The MOS memories have an access time of the order of 100 to 200 nanoseconds, however for bipolar memories, this time is reduced to a few tens of nanoseconds.
The read cycle time is equal to the access time, plus some time required for the memory to prepare to receive the next request.
Indeed, in dynamic memories, when a data has just been read, it must be rewritten immediately to the same address or it will be lost.
This procedure does not exist in static memories that do not lose the contents of an address during playback.
2. 7. - PSEUDO - STATIC MEMORIES
Despite the advantages mentioned above (lower cost, lower power consumption, greater memory capacity), dynamic RAM memories still have the disadvantage of requiring regeneration signals, which complicates the external control circuit.
To remove this defect, some manufacturers have thought to fully incorporate the refresh circuits in the memory box. Thus, seen from the outside, these memories are quite analogous to static RAM memories : they no longer include an input for the clock signal and no longer require any precautionary use concerning the regeneration.

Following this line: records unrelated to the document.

-- pv_equiv track=rewrite | github.com/Gaius-Augustus/Augustus | tests/examples_test/aug_comparator.py | create_html_filename
-- ===== SOURCE A (Python) =====
-- def create_html_filename(name):
--     html_name = ''
--     elements = []
--     parts = name.split('/')
--
--     for p in reversed(parts):
--         elements.append(p)
--         if 'test_' in p:
--             break
--
--     for e in reversed(elements):
--         html_name += e + '_'
--
--     return html_name + 'diff.html'
-- ===== SOURCE B (Python) =====
-- def create_html_filename(name):
--     parts = name.split('/')
--     idx = 0
--     for i, p in enumerate(parts):
--         if 'test_' in p:
--             idx = i
--     return '_'.join(parts[idx:]) + '_diff.html'
-- ===== Notes on version B (the rewrite author's own statement) =====
-- stated objective: simpler
-- what changed: Replaces the reversed-collect-then-reverse-and-accumulate double loop with one forward pass that records the index of the last part containing 'test_' (default 0), then a single slice-and-join.
import Mathlib
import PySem

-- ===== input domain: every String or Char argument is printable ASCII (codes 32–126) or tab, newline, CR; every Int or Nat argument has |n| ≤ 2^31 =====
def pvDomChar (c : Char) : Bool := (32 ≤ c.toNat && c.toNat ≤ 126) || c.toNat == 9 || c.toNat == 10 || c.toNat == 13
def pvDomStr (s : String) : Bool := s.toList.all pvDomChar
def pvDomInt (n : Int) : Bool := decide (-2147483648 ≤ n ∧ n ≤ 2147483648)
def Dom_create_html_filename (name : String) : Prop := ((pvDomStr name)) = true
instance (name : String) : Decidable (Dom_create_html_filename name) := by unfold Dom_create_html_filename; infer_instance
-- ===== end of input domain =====

-- B replaces A's reversed-collect-then-reverse-and-accumulate double loop with one forward pass recording
-- the index of the last part containing 'test_' (default 0) followed by a slice-and-join: a simpler decomposition, same cost.
-- String concatenation in both ports is carried out on List Char / PySem.Str (exact; Lean's own String.append is opaque to the kernel).

-- ===== PORT A =====
-- 'for p in reversed(parts): elements.append(p); if "test_" in p: break'
def pvCollectA : List String → List String
  | [] => []
  | p :: rest => if PySem.Str.isIn "test_" p then [p] else p :: pvCollectA rest

def create_html_filename (name : String) : String :=
  let parts := (PySem.Str.split? name "/").getD []   -- sep "/" is non-empty, so split? is always `some`
  let elements := pvCollectA parts.reverse
  -- 'for e in reversed(elements): html_name += e + "_"'
  let html := elements.reverse.foldl (fun s e => s ++ e.toList ++ ['_']) ([] : List Char)
  String.ofList (html ++ "diff.html".toList)

-- ===== PORT B =====
def create_html_filename_alt (name : String) : String :=
  let parts := (PySem.Str.split? name "/").getD []   -- sep "/" is non-empty, so split? is always `some`
  -- 'idx = 0; for i, p in enumerate(parts): if "test_" in p: idx = i'
  let idx := (PySem.List.enumerate parts).foldl
      (fun acc ip => if PySem.Str.isIn "test_" ip.2 then ip.1 else acc) (0 : Int)
  -- "'_'.join(parts[idx:]) + '_diff.html'"
  String.ofList ((PySem.Str.join "_" (PySem.List.slice parts (some idx))).toList ++ "_diff.html".toList)

-- ===== PRECONDITION & SPEC =====
def Spec_create_html_filename (name : String) (out : String) : Prop := out = create_html_filename_alt name
instance (name : String) (out : String) : Decidable (Spec_create_html_filename name out) := by unfold Spec_create_html_filename; infer_instance

-- ===== CLAIM (what is proved, stated in full; the proofs are below) =====
def Claim_equal_create_html_filename : Prop := ∀ (name : String), Dom_create_html_filename name → Spec_create_html_filename name (create_html_filename name)

-- ===== LEMMAS AND PROOFS =====

-- splitOn.go always produces at least one piece
lemma pv_go_ne_nil (sep : List Char) : ∀ (fuel : Nat) (l cur : List Char) (acc : List (List Char)),
    PySem.Chars.splitOn.go sep fuel l cur acc ≠ [] := by
  intro fuel
  induction fuel with
  | zero => intro l cur acc; simp [PySem.Chars.splitOn.go]
  | succ n ih =>
    intro l cur acc
    cases l with
    | nil => simp [PySem.Chars.splitOn.go]
    | cons c rest =>
      simp only [PySem.Chars.splitOn.go]
      split_ifs with h
      · exact ih _ _ _
      · exact ih _ _ _

-- name.split('/') is never the empty list
lemma pv_parts_ne (name : String) : (PySem.Str.split? name "/").getD [] ≠ [] := by
  have h := PySem.Str.split?_map name "/"
  cases hs : PySem.Str.split? name "/" with
  | none =>
    rw [hs] at h
    simp [PySem.Chars.split?] at h
  | some ps =>
    rw [hs] at h
    simp only [Option.map_some] at h
    intro hnil
    simp only [Option.getD_some] at hnil
    subst hnil
    simp [PySem.Chars.split?, PySem.Chars.splitOn] at h
    exact pv_go_ne_nil _ _ _ _ _ h

-- B's last-match index, named for the proofs
def pvIdx (ps : List String) : Int :=
  (PySem.List.enumerate ps).foldl (fun acc ip => if PySem.Str.isIn "test_" ip.2 then ip.1 else acc) 0

lemma pv_foldl_enum_append (xs : List String) (p : String) (s a : Int) :
    (PySem.List.enumerate (xs ++ [p]) s).foldl (fun acc ip => if PySem.Str.isIn "test_" ip.2 then ip.1 else acc) a
      = if PySem.Str.isIn "test_" p then s + xs.length
        else (PySem.List.enumerate xs s).foldl (fun acc ip => if PySem.Str.isIn "test_" ip.2 then ip.1 else acc) a := by
  rw [PySem.List.enumerate_append, List.foldl_append]
  simp [PySem.List.enumerate_cons, PySem.List.enumerate_nil]

lemma pvIdx_append (xs : List String) (p : String) :
    pvIdx (xs ++ [p]) = if PySem.Str.isIn "test_" p then (xs.length : Int) else pvIdx xs := by
  unfold pvIdx
  rw [pv_foldl_enum_append]
  simp

lemma pvIdx_nonneg (ps : List String) : 0 ≤ pvIdx ps := by
  induction ps using List.reverseRecOn with
  | nil => simp [pvIdx, PySem.List.enumerate_nil]
  | append_singleton xs p ih =>
    rw [pvIdx_append]
    split_ifs
    · positivity
    · exact ih

lemma pvIdx_lt (ps : List String) (h : ps ≠ []) : pvIdx ps < ps.length := by
  induction ps using List.reverseRecOn with
  | nil => exact absurd rfl h
  | append_singleton xs p ih =>
    rw [pvIdx_append]
    split_ifs
    · simp
    · cases xs with
      | nil => simp [pvIdx, PySem.List.enumerate_nil]
      | cons y ys =>
        have := ih (by simp)
        simp only [List.length_append, List.length_singleton]
        omega

-- A's collected elements, re-reversed, are exactly the suffix from B's index
lemma pv_suffix_eq (ps : List String) :
    (pvCollectA ps.reverse).reverse = ps.drop (pvIdx ps).toNat := by
  induction ps using List.reverseRecOn with
  | nil => simp [pvCollectA]
  | append_singleton xs p ih =>
    rw [List.reverse_append]
    simp only [List.reverse_singleton, List.singleton_append, pvCollectA, pvIdx_append]
    split_ifs with h
    · have : ((xs.length : Int)).toNat = xs.length := by simp
      rw [this]
      simp
    · have hle : (pvIdx xs).toNat ≤ xs.length := by
        rcases eq_or_ne xs [] with rfl | hxs
        · simp [pvIdx, PySem.List.enumerate_nil]
        · have := pvIdx_lt xs hxs
          have := pvIdx_nonneg xs
          omega
      rw [List.reverse_cons, ih, List.drop_append_of_le_length hle]

-- the accumulating 'html_name += e + "_"' loop, as a structural function
def pvU : List String → List Char
  | [] => []
  | x :: xs => x.toList ++ '_' :: pvU xs

lemma pv_foldl_eq_U (l : List String) (acc : List Char) :
    l.foldl (fun s e => s ++ e.toList ++ ['_']) acc = acc ++ pvU l := by
  induction l generalizing acc with
  | nil => simp [pvU]
  | cons x xs ih => rw [List.foldl_cons, ih, pvU]; simp

lemma pvU_join (l : List String) (h : l ≠ []) :
    pvU l = PySem.Chars.join ['_'] (l.map String.toList) ++ ['_'] := by
  induction l with
  | nil => exact absurd rfl h
  | cons x xs ih =>
    cases xs with
    | nil => simp [pvU, PySem.Chars.join_singleton]
    | cons y ys =>
      rw [pvU, ih (by simp)]
      simp only [List.map_cons]
      rw [PySem.Chars.join_cons_cons]
      simp

theorem pv_main (name : String) : create_html_filename name = create_html_filename_alt name := by
  have hne := pv_parts_ne name
  simp only [create_html_filename, create_html_filename_alt]
  set ps := (PySem.Str.split? name "/").getD [] with hps
  have hpv : (PySem.List.enumerate ps).foldl
      (fun acc ip => if PySem.Str.isIn "test_" ip.2 then ip.1 else acc) (0 : Int) = pvIdx ps := rfl
  rw [hpv, PySem.List.slice_from ps (pvIdx_nonneg ps), pv_foldl_eq_U, pv_suffix_eq]
  have hsuff : ps.drop (pvIdx ps).toNat ≠ [] := by
    rw [ne_eq, List.drop_eq_nil_iff]
    have h1 := pvIdx_lt ps hne
    have h2 := pvIdx_nonneg ps
    omega
  rw [pvU_join _ hsuff, PySem.Str.toList_join]
  have h3 : "_".toList = ['_'] := rfl
  have h4 : "_diff.html".toList = '_' :: "diff.html".toList := rfl
  rw [h3, h4]
  simp

-- ===== VERDICT (by name: the statement is the Claim_ definition above) =====
theorem create_html_filename_spec : Claim_equal_create_html_filename := by
  intro name _
  exact pv_main name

For this reason, these memories are called pseudo-static. This type of housing tends to spread more and more, especially in microprocessor systems. Many memories of high capacity (from 8 kilobytes) called static by the builders are actually pseudo-static type memories.
2. 8. - VOLATILE AND NO VOLATILE MEMORIES
All electronic memories described so far are volatile memories, that is to say, they lose their content as soon as you disconnect the power supply.

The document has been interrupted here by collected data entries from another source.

-- pv_equiv track=rewrite | github.com/Dennp333/Tic-Tac-Toe | tic-tac-toe.py | chooseMax
-- ===== SOURCE A (Python) =====
-- def chooseMax(values):
--     scores = []
--     depths = []
--     maxScorers = []
--     for i in range(len(values)):
--         scores.append(values[i][0])
--         depths.append(values[i][1])
--     maxScore = max(scores)
--     for i in range(len(scores)):
--         if scores[i] == maxScore:
--             maxScorers.append(depths[i])
--     return [maxScore, min(maxScorers)]
-- ===== SOURCE B (Python) =====
-- def chooseMax(values):
--     it = iter(values)
--     try:
--         v = next(it)
--     except StopIteration:
--         raise ValueError("chooseMax() arg is an empty sequence")
--     bestScore = v[0]
--     bestDepth = v[1]
--     for v in it:
--         if v[0] > bestScore:
--             bestScore = v[0]
--             bestDepth = v[1]
--         elif v[0] == bestScore:
--             bestDepth = min(bestDepth, v[1])
--     return [bestScore, bestDepth]
-- ===== Notes on version B (the rewrite author's own statement) =====
-- stated objective: simpler
-- what changed: Replaces A's three intermediate lists and two index loops (plus max()/min() passes) by a single pass that tracks the running best score and the minimum depth among its scorers.
import Mathlib
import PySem

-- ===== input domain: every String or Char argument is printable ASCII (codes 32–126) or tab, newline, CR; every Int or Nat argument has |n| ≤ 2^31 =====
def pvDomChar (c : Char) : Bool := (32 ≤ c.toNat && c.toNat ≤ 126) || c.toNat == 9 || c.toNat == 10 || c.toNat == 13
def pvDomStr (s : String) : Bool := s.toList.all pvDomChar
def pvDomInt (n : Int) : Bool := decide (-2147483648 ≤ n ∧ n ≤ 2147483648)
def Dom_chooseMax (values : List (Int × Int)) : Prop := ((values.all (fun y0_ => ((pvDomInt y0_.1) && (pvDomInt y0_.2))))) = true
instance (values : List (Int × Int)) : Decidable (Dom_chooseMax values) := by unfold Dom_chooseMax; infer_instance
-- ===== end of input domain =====

-- B replaces A's three intermediate lists and two index loops by one single pass
-- tracking the best score and the minimum depth among its scorers (objective: simpler).

-- ===== PORT A =====
def chooseMax (values : List (Int × Int)) : List Int :=
  let scores := (PySem.List.pyRange 0 (values.length : Int) 1).foldl
      (fun acc i => acc ++ [(PySem.List.pyGetD values i ((0 : Int), (0 : Int))).1]) []
  let depths := (PySem.List.pyRange 0 (values.length : Int) 1).foldl
      (fun acc i => acc ++ [(PySem.List.pyGetD values i ((0 : Int), (0 : Int))).2]) []
  -- max(scores): Python raises ValueError on an empty list; Pre_ excludes values = []
  let maxScore := (PySem.List.max? scores (fun x => x)).getD 0
  let maxScorers := (PySem.List.pyRange 0 (scores.length : Int) 1).foldl
      (fun acc i => if PySem.List.pyGetD scores i 0 = maxScore
                    then acc ++ [PySem.List.pyGetD depths i 0] else acc) []
  [maxScore, (PySem.List.min? maxScorers (fun x => x)).getD 0]

-- ===== PORT B =====
def chooseMaxLoop (bs bd : Int) : List (Int × Int) → Int × Int
  | [] => (bs, bd)
  | v :: rest =>
    if v.1 > bs then chooseMaxLoop v.1 v.2 rest
    else if v.1 = bs then chooseMaxLoop bs (min bd v.2) rest
    else chooseMaxLoop bs bd rest

def chooseMax_alt (values : List (Int × Int)) : List Int :=
  match values with
  | [] => []   -- Python B raises ValueError here; outside Pre_
  | v :: rest => let r := chooseMaxLoop v.1 v.2 rest; [r.1, r.2]

-- ===== PRECONDITION & SPEC =====
-- Pre_ excludes only the empty list, on which both Pythons raise ValueError.
def Pre_chooseMax (values : List (Int × Int)) : Prop := values ≠ []
instance (values : List (Int × Int)) : Decidable (Pre_chooseMax values) := by unfold Pre_chooseMax; infer_instance
def pvWitness_chooseMax : (List (Int × Int)) := [(1, 2), (1, 0), (0, 5)]

def Spec_chooseMax (values : List (Int × Int)) (out : List Int) : Prop := out = chooseMax_alt values
instance (values : List (Int × Int)) (out : List Int) : Decidable (Spec_chooseMax values out) := by unfold Spec_chooseMax; infer_instance

-- ===== CLAIM (what is proved, stated in full; the proofs are below) =====
def Claim_equal_chooseMax : Prop := ∀ (values : List (Int × Int)), Dom_chooseMax values → Pre_chooseMax values → Spec_chooseMax values (chooseMax values)

-- ===== LEMMAS AND PROOFS =====

-- running max of the scores, seeded with bs
def pvS (bs : Int) (l : List (Int × Int)) : Int := l.foldl (fun a w => max a w.1) bs

-- one step of Python min over an optional running minimum
def pvOmin (o : Option Int) (x : Int) : Option Int :=
  some (match o with | none => x | some m => min m x)

-- depths of the entries whose score is M
def pvFil (l : List (Int × Int)) (M : Int) : List Int :=
  (l.filter (fun w => w.1 = M)).map (·.2)

theorem pvOmin_some (l : List Int) (x : Int) :
    l.foldl pvOmin (some x) = some (l.foldl min x) := by
  induction l generalizing x with
  | nil => rfl
  | cons y t ih => simpa [pvOmin] using ih (min x y)

theorem pvMinGetD (l : List Int) :
    (PySem.List.min? l (fun x => x)).getD 0 = ((l.foldl pvOmin none).getD 0) := by
  cases l with
  | nil => rfl
  | cons x t =>
    rw [PySem.List.min?_id_cons]
    show (t.foldl min x) = ((t.foldl pvOmin (pvOmin none x)).getD 0)
    simp [pvOmin, pvOmin_some]

theorem pvFil_cons (w : Int × Int) (t : List (Int × Int)) (M : Int) :
    pvFil (w :: t) M = (if w.1 = M then [w.2] else []) ++ pvFil t M := by
  by_cases h : w.1 = M <;> simp [pvFil, h]

theorem pvS_le (bs : Int) (l : List (Int × Int)) : bs ≤ pvS bs l :=
  (PySem.List.le_foldl_max_int l (·.1) bs).1

-- appending one element to the filtered-depth fold absorbs into the seed
theorem pvFoldFil_cons (w : Int × Int) (t : List (Int × Int)) (M : Int) (o : Option Int) :
    (pvFil (w :: t) M).foldl pvOmin o
      = (pvFil t M).foldl pvOmin (if w.1 = M then pvOmin o w.2 else o) := by
  rw [pvFil_cons]
  by_cases h : w.1 = M
  · rw [if_pos h, if_pos h]; rfl
  · rw [if_neg h, if_neg h]; rfl

theorem chooseMaxLoop_spec (l : List (Int × Int)) (bs bd : Int) :
    chooseMaxLoop bs bd l =
      (pvS bs l,
       ((pvFil l (pvS bs l)).foldl pvOmin (if bs = pvS bs l then some bd else none)).getD 0) := by
  induction l generalizing bs bd with
  | nil => simp [chooseMaxLoop, pvS, pvFil]
  | cons w t ih =>
    have hS : pvS bs (w :: t) = pvS (max bs w.1) t := rfl
    by_cases h1 : w.1 > bs
    · have hmax : max bs w.1 = w.1 := by omega
      have hbs : ¬ bs = pvS w.1 t := by
        have := pvS_le w.1 t; omega
      rw [show chooseMaxLoop bs bd (w :: t) = chooseMaxLoop w.1 w.2 t by
            simp [chooseMaxLoop, h1], ih, hS, hmax, if_neg hbs, pvFoldFil_cons]
      by_cases h2 : w.1 = pvS w.1 t
      · rw [if_pos h2, if_pos h2]; rfl
      · rw [if_neg h2, if_neg h2]
    · by_cases h2 : w.1 = bs
      · have hmax : max bs w.1 = bs := by omega
        rw [show chooseMaxLoop bs bd (w :: t) = chooseMaxLoop bs (min bd w.2) t by
              simp [chooseMaxLoop, h2], ih, hS, hmax, pvFoldFil_cons, h2]
        by_cases h3 : bs = pvS bs t
        · rw [if_pos h3, if_pos h3, if_pos h3]; rfl
        · rw [if_neg h3, if_neg h3, if_neg h3]
      · have hmax : max bs w.1 = bs := by omega
        have hne : ¬ w.1 = pvS bs t := by
          have := pvS_le bs t; omega
        rw [show chooseMaxLoop bs bd (w :: t) = chooseMaxLoop bs bd t by
              simp [chooseMaxLoop, h1, h2], ih, hS, hmax, pvFoldFil_cons, if_neg hne]

-- indexing the score / depth lists is projecting the pair at that index
theorem pvGet1 (values : List (Int × Int)) (i : Int) :
    PySem.List.pyGetD (values.map (·.1)) i 0 = (PySem.List.pyGetD values i ((0 : Int), (0 : Int))).1 :=
  PySem.List.pyGetD_map (·.1) values i ((0 : Int), (0 : Int))

theorem pvGet2 (values : List (Int × Int)) (i : Int) :
    PySem.List.pyGetD (values.map (·.2)) i 0 = (PySem.List.pyGetD values i ((0 : Int), (0 : Int))).2 :=
  PySem.List.pyGetD_map (·.2) values i ((0 : Int), (0 : Int))

theorem chooseMax_eq (v : Int × Int) (rest : List (Int × Int)) :
    chooseMax (v :: rest) = chooseMax_alt (v :: rest) := by
  have hscores : (PySem.List.pyRange 0 (((v :: rest).length : Nat) : Int) 1).foldl
      (fun acc i => acc ++ [(PySem.List.pyGetD (v :: rest) i ((0 : Int), (0 : Int))).1]) []
      = (v :: rest).map (·.1) := by
    rw [PySem.List.foldl_pyRange_zero_pyGetD' (v :: rest) ((0 : Int), (0 : Int))
        (fun acc w => acc ++ [w.1]) []]
    exact PySem.List.foldl_append_singleton_eq_map _ _ _
  have hdepths : (PySem.List.pyRange 0 (((v :: rest).length : Nat) : Int) 1).foldl
      (fun acc i => acc ++ [(PySem.List.pyGetD (v :: rest) i ((0 : Int), (0 : Int))).2]) []
      = (v :: rest).map (·.2) := by
    rw [PySem.List.foldl_pyRange_zero_pyGetD' (v :: rest) ((0 : Int), (0 : Int))
        (fun acc w => acc ++ [w.2]) []]
    exact PySem.List.foldl_append_singleton_eq_map _ _ _
  have hmax : (PySem.List.max? ((v :: rest).map (·.1)) (fun x => x)).getD 0 = pvS v.1 rest := by
    show (PySem.List.max? (v.1 :: rest.map (·.1)) (fun x => x)).getD 0 = pvS v.1 rest
    rw [PySem.List.max?_id_cons]
    show (rest.map (·.1)).foldl max v.1 = pvS v.1 rest
    rw [List.foldl_map]; rfl
  simp only [chooseMax, hscores, hdepths, List.length_map, pvGet1, pvGet2, hmax]
  rw [PySem.List.foldl_pyRange_zero_pyGetD' (v :: rest) ((0 : Int), (0 : Int))
      (fun acc w => if w.1 = pvS v.1 rest then acc ++ [w.2] else acc) [],
      PySem.List.foldl_append_ite (fun w => w.1 = pvS v.1 rest) (·.2) (v :: rest) []]
  show [pvS v.1 rest, (PySem.List.min? (pvFil (v :: rest) (pvS v.1 rest)) (fun x => x)).getD 0]
      = chooseMax_alt (v :: rest)
  rw [pvMinGetD, pvFoldFil_cons]
  show _ = [ (chooseMaxLoop v.1 v.2 rest).1, (chooseMaxLoop v.1 v.2 rest).2 ]
  rw [chooseMaxLoop_spec]
  by_cases h : v.1 = pvS v.1 rest
  · rw [if_pos h, if_pos h]; rfl
  · rw [if_neg h, if_neg h]

-- ===== VERDICT (by name: the statement is the Claim_ definition above) =====
theorem chooseMax_spec : Claim_equal_chooseMax := by
  intro values _ hpre
  unfold Spec_chooseMax
  match values with
  | [] => exact absurd rfl hpre
  | v :: rest => exact chooseMax_eq v rest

When this is restored, the latches constituting the static memories are put in any unpredictable state while the capacitors of the dynamic memories are often discharged although stray pulses can sometimes load them randomly.
In some cases, it is necessary to keep the information contained in the memories even when the supply voltage disappears.
With RAM memory, the only solution is to use a small buffer battery that goes into operation when the main power is turned off.
This is possible with CMOS memories that consume very little. On the other hand, advances in battery capacity mean that small batteries are now able to power CMOS memories of 4 kilobytes for weeks.
The use of this type of battery is quite common in portable devices as well as in industrial systems.
Indeed, in these, an inadvertent interruption of the mains voltage (of a few milliseconds or several hours, as happens from time to time during failures) would otherwise cause an immediate loss of data.
The cost of reloading the memories before restarting the system is such that it is more profitable to pre-emptively add a backup battery.
Nevertheless, this method does not solve all the problems and in many cases, one needs memories containing permanently recorded information.
A simple example is that of the control programs of a pocket calculator which are stored in so-called no volatile permanent memories.
Their contents are introduced once and for all during the manufacturing process.
Unlike RAM that would write and read information, the latter are read-only memories hence their ROM name (Read Only Memory). These ROM will be discussed in Chapter 3.
2. 9. - COMPARISON OF DIFFERENT MEMORY RAM
Type | Technology | Words from | Capacity in Kbits | Access time in ns | Consumption in mW | Remarks |
Dynamic RAM | MOS N MOS | 1, 4, 8 bits | 16 at 256 | 100 at 350 | 30 at 40 | These memories must be refreshed every "3 ms" to keep their contents |
Static RAM | MOS N MOS | 1, 4, 8 bits | 4 at 64 | 150 at 400 | 150 at 600 | Density lower than dynamic RAM. Usually 2 transistors per cell |
Static RAM | CMOS | 1, 4, 8 bits | 0,256 at 64 | 100 at 600 | 20 at 100 | Low consumption. Can be made no volatile thanks to a battery |
Static RAM | ECL | 1, 4, 8 bits | 0,256 at 4 | 10 at 45 | 400 at 1 000 | Low access time but capacity (max. 4 Kbits) and high consumption |
Static RAM | Bipolar TTL | 1 or 4 bits | 64 bits at 4 Kbits | 33 at 50 | 175 at 500 | Each cell is a bistable flip-flop |
2. 10. - EXAMPLE RAM MEMORY
Figure 35-a shows the pinout of a Texas Instruments Type 4016 static RAM memory of 2K words of 1 byte. Figure 35-b shows its block diagram.